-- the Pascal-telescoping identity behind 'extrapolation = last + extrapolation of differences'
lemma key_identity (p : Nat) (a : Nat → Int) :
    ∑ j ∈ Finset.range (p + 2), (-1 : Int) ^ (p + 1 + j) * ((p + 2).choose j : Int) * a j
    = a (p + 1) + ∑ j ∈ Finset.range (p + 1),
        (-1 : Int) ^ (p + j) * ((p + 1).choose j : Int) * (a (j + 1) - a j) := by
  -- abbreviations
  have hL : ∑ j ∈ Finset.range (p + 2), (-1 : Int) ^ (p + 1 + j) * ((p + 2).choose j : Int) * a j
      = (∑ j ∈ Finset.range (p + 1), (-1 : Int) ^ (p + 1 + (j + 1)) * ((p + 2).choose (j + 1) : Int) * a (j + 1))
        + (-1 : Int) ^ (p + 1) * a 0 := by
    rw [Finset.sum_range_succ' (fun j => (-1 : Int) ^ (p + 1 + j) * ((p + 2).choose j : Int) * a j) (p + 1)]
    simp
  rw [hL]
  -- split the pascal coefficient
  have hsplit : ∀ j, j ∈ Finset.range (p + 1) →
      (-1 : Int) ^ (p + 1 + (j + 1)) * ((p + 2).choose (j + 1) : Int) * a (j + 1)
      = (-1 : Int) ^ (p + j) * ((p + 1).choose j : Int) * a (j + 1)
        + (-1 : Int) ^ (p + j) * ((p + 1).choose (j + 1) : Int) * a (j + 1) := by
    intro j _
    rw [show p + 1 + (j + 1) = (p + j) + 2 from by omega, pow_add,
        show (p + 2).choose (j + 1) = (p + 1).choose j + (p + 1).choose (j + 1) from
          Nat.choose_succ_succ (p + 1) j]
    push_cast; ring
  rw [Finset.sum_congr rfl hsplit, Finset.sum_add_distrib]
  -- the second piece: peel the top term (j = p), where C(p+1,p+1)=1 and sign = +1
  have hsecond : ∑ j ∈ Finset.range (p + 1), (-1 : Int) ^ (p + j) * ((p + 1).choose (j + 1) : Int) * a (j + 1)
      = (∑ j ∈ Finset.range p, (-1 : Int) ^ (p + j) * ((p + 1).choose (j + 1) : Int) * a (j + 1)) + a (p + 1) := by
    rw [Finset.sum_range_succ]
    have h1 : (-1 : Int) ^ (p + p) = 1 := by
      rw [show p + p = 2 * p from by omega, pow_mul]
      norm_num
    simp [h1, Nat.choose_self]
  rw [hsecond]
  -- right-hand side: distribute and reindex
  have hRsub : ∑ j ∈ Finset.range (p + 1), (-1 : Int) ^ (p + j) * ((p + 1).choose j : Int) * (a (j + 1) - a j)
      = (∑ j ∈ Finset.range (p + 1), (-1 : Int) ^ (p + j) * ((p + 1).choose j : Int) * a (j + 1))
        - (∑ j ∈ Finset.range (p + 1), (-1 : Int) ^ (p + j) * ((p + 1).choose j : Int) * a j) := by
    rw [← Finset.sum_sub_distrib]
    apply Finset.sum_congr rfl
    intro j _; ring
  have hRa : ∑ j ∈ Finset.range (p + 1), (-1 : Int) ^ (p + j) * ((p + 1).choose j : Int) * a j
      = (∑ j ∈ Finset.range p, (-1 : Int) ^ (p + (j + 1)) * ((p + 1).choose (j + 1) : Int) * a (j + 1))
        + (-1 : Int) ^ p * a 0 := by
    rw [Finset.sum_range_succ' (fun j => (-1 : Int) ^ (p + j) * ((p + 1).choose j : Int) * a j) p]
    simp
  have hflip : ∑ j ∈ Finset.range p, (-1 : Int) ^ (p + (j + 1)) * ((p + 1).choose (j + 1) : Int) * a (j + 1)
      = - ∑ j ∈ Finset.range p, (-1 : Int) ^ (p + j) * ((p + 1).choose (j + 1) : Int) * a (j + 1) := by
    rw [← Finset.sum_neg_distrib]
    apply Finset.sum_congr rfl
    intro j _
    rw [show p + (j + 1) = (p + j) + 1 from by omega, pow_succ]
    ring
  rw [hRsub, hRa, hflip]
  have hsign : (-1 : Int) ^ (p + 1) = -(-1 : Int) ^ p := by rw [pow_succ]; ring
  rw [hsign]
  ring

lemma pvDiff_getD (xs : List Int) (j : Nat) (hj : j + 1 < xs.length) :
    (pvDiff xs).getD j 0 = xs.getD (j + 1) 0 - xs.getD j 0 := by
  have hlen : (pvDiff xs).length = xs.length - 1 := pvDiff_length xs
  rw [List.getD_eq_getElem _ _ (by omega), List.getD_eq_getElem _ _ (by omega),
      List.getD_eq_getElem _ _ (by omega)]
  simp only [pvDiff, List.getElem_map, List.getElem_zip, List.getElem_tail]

— Exercise instructions —
Only lines holding the word "show" are wanted, so copy each of them from the records above.

— Solution to the exercise —
    rw [show p + 1 + (j + 1) = (p + j) + 2 from by omega, pow_add,
        show (p + 2).choose (j + 1) = (p + 1).choose j + (p + 1).choose (j + 1) from
      rw [show p + p = 2 * p from by omega, pow_mul]
    rw [show p + (j + 1) = (p + j) + 1 from by omega, pow_succ]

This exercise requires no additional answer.